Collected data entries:
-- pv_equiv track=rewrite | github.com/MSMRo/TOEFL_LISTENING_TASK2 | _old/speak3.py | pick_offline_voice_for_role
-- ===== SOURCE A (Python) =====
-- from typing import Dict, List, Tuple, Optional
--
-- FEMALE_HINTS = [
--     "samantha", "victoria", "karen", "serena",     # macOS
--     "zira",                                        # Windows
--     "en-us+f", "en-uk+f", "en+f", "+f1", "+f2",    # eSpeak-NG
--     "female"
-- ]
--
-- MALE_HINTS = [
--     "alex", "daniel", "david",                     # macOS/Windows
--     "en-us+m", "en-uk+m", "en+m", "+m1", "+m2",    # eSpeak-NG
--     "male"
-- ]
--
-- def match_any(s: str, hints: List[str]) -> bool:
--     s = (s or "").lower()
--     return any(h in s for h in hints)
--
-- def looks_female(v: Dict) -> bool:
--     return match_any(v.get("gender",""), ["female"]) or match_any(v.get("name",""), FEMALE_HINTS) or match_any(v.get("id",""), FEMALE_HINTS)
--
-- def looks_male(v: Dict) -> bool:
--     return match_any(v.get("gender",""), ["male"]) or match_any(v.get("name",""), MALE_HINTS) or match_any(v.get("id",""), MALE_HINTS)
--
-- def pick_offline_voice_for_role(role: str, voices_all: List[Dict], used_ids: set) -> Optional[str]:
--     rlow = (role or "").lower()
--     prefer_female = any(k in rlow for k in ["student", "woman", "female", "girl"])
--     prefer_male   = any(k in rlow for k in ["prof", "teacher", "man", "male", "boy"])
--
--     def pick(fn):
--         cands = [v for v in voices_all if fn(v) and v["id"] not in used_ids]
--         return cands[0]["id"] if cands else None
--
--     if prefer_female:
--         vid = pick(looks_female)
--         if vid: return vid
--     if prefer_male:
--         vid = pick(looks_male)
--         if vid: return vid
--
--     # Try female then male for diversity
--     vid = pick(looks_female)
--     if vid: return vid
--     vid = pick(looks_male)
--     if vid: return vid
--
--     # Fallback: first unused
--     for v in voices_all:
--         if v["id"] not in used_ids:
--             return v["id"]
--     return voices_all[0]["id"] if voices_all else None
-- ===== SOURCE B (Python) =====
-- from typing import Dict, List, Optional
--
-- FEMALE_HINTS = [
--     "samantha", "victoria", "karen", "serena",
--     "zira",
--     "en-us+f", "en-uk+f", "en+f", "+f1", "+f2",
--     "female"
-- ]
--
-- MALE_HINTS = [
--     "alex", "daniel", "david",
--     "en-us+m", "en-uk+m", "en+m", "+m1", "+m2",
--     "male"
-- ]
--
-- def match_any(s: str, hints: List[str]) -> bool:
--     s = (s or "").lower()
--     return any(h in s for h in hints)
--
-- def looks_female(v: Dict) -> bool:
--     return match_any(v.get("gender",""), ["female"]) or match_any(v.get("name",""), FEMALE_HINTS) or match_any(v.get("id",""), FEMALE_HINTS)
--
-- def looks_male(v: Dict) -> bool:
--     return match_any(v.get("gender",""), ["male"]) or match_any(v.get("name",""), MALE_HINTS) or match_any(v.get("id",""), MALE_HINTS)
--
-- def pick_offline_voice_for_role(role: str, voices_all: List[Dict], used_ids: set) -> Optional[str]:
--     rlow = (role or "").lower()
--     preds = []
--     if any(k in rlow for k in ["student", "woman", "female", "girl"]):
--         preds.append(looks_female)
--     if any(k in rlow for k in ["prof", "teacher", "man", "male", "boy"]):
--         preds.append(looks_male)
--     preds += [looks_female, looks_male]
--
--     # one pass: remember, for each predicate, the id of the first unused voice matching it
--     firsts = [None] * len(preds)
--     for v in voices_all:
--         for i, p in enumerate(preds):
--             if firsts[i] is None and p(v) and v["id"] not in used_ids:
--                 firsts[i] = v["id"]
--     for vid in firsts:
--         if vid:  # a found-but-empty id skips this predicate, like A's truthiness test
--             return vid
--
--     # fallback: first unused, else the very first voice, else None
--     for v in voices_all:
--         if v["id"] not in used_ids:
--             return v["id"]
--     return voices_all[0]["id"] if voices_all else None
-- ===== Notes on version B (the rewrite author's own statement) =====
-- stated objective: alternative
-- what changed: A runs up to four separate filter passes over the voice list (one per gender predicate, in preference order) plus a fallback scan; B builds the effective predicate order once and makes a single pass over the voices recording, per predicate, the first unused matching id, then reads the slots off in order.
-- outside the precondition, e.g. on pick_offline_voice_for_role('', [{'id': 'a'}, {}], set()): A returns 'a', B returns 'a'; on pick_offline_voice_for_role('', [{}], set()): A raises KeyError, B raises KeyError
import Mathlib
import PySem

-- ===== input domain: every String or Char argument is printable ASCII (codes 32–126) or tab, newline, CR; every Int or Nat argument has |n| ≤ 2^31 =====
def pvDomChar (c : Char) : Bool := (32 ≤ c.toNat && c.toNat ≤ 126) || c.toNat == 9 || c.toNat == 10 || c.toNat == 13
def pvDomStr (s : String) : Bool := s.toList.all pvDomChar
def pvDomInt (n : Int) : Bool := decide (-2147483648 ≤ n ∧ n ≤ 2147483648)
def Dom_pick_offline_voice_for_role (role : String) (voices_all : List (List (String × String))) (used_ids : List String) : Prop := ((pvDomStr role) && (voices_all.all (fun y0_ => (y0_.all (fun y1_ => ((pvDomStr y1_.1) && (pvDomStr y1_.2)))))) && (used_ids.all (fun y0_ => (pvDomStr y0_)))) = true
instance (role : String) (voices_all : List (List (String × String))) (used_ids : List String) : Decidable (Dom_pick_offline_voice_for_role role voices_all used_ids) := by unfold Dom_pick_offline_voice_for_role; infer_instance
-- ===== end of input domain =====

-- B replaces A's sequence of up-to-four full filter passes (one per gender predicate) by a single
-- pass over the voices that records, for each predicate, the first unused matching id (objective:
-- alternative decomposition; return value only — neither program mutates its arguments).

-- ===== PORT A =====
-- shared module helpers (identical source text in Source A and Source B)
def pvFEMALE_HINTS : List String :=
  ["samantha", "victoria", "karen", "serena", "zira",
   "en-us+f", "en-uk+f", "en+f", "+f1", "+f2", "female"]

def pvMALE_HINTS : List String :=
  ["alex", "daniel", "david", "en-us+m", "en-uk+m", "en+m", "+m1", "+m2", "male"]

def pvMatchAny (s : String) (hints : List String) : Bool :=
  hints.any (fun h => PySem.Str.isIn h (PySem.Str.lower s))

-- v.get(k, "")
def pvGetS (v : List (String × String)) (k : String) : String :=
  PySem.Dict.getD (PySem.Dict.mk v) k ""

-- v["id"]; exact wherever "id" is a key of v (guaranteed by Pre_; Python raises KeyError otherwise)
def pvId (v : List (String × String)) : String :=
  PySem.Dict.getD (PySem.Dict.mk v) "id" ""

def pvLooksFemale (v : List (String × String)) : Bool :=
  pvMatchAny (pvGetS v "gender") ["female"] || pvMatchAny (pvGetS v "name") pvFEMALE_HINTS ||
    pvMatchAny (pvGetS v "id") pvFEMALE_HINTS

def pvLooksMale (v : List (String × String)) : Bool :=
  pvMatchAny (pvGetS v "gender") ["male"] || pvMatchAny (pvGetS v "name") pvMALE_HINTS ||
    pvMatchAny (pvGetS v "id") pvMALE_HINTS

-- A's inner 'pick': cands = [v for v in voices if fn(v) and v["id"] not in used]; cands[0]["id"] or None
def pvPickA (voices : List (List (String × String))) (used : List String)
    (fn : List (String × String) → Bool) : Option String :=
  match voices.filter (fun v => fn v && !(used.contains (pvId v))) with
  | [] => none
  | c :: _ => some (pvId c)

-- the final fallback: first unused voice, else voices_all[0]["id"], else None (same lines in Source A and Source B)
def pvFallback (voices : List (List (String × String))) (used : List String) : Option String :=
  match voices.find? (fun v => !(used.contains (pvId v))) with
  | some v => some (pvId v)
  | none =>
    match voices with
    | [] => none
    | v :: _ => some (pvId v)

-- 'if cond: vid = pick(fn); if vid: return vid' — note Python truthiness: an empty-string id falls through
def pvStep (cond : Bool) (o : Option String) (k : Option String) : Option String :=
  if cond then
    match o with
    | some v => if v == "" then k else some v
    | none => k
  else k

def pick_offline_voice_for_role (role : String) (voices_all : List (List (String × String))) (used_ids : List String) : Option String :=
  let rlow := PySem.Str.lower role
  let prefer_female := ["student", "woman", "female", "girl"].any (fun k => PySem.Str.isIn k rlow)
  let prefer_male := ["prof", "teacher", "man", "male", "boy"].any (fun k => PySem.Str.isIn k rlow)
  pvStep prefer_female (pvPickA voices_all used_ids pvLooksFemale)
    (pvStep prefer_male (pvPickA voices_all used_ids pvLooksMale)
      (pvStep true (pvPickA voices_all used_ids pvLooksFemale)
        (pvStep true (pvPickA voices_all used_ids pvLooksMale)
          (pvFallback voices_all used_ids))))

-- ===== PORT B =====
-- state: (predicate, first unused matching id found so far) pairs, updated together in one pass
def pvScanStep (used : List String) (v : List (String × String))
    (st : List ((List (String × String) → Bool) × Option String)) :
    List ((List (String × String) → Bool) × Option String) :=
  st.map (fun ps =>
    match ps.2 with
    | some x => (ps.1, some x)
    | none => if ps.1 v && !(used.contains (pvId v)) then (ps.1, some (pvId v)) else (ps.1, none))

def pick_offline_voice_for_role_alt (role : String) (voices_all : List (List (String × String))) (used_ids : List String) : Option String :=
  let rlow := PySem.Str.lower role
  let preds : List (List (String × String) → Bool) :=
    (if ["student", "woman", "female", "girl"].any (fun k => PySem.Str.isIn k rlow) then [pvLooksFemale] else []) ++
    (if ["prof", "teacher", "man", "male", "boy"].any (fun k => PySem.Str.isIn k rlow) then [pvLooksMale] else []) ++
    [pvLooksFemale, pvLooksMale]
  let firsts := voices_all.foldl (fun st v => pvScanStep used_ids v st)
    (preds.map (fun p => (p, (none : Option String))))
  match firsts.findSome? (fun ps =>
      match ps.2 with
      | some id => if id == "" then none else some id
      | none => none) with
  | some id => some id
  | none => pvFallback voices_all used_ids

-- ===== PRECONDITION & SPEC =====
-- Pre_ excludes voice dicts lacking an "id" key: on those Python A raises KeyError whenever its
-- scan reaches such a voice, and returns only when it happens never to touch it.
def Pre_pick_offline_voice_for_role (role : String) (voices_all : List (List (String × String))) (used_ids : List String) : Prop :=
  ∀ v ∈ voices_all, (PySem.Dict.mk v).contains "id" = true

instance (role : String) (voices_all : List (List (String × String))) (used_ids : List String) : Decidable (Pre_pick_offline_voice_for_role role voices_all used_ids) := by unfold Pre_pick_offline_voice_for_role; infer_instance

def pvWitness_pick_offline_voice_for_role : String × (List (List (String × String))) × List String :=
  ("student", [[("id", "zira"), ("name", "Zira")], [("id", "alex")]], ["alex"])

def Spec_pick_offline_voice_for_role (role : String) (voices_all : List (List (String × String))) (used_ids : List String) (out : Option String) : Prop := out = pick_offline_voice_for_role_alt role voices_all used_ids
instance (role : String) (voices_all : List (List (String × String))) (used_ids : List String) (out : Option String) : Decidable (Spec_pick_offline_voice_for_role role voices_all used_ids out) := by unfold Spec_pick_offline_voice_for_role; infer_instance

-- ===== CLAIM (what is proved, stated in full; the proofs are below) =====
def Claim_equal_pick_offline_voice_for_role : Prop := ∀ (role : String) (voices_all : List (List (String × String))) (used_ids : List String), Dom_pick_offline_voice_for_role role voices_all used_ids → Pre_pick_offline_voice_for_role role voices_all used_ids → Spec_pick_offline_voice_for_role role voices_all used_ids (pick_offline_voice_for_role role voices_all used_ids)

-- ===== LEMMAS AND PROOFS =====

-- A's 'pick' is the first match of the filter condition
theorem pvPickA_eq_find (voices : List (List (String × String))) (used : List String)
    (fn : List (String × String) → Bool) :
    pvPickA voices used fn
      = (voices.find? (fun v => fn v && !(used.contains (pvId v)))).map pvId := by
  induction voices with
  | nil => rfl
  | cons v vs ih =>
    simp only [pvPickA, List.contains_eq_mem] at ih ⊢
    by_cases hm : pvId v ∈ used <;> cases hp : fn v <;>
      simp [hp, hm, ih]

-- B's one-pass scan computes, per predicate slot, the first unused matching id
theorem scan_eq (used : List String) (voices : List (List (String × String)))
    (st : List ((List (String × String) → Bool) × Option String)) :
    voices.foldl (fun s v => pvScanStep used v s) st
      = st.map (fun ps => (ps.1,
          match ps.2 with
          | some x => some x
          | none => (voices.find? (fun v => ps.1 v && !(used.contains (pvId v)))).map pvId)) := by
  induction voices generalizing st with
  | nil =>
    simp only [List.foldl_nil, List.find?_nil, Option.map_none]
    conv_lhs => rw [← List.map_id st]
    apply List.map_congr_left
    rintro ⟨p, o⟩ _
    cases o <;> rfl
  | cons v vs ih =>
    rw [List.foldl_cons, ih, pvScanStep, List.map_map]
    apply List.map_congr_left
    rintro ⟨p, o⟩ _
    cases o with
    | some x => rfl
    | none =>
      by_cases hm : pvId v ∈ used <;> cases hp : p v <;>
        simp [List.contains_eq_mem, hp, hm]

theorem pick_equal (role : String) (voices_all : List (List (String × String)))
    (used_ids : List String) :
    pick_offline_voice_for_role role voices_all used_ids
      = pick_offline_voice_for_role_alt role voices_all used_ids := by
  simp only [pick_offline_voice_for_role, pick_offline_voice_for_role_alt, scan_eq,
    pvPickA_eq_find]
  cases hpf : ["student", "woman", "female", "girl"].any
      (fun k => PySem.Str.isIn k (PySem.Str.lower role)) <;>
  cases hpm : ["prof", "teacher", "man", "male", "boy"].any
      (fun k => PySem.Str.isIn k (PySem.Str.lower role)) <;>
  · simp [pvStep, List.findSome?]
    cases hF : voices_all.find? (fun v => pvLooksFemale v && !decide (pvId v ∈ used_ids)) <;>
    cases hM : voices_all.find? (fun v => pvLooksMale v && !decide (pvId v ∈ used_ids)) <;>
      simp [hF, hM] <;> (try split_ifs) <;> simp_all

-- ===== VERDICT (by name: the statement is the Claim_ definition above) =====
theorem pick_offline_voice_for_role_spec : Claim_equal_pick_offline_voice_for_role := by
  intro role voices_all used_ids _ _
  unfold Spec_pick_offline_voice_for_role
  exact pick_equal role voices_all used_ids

• Task brief: Give back the records above exactly, limited to the lines between the one holding "def pvFallback (voices" and the one holding "let preds : List", inclusive.

• The completed task:
def pvFallback (voices : List (List (String × String))) (used : List String) : Option String :=
  match voices.find? (fun v => !(used.contains (pvId v))) with
  | some v => some (pvId v)
  | none =>
    match voices with
    | [] => none
    | v :: _ => some (pvId v)

-- 'if cond: vid = pick(fn); if vid: return vid' — note Python truthiness: an empty-string id falls through
def pvStep (cond : Bool) (o : Option String) (k : Option String) : Option String :=
  if cond then
    match o with
    | some v => if v == "" then k else some v
    | none => k
  else k

def pick_offline_voice_for_role (role : String) (voices_all : List (List (String × String))) (used_ids : List String) : Option String :=
  let rlow := PySem.Str.lower role
  let prefer_female := ["student", "woman", "female", "girl"].any (fun k => PySem.Str.isIn k rlow)
  let prefer_male := ["prof", "teacher", "man", "male", "boy"].any (fun k => PySem.Str.isIn k rlow)
  pvStep prefer_female (pvPickA voices_all used_ids pvLooksFemale)
    (pvStep prefer_male (pvPickA voices_all used_ids pvLooksMale)
      (pvStep true (pvPickA voices_all used_ids pvLooksFemale)
        (pvStep true (pvPickA voices_all used_ids pvLooksMale)
          (pvFallback voices_all used_ids))))

-- ===== PORT B =====
-- state: (predicate, first unused matching id found so far) pairs, updated together in one pass
def pvScanStep (used : List String) (v : List (String × String))
    (st : List ((List (String × String) → Bool) × Option String)) :
    List ((List (String × String) → Bool) × Option String) :=
  st.map (fun ps =>
    match ps.2 with
    | some x => (ps.1, some x)
    | none => if ps.1 v && !(used.contains (pvId v)) then (ps.1, some (pvId v)) else (ps.1, none))

def pick_offline_voice_for_role_alt (role : String) (voices_all : List (List (String × String))) (used_ids : List String) : Option String :=
  let rlow := PySem.Str.lower role
  let preds : List (List (String × String) → Bool) :=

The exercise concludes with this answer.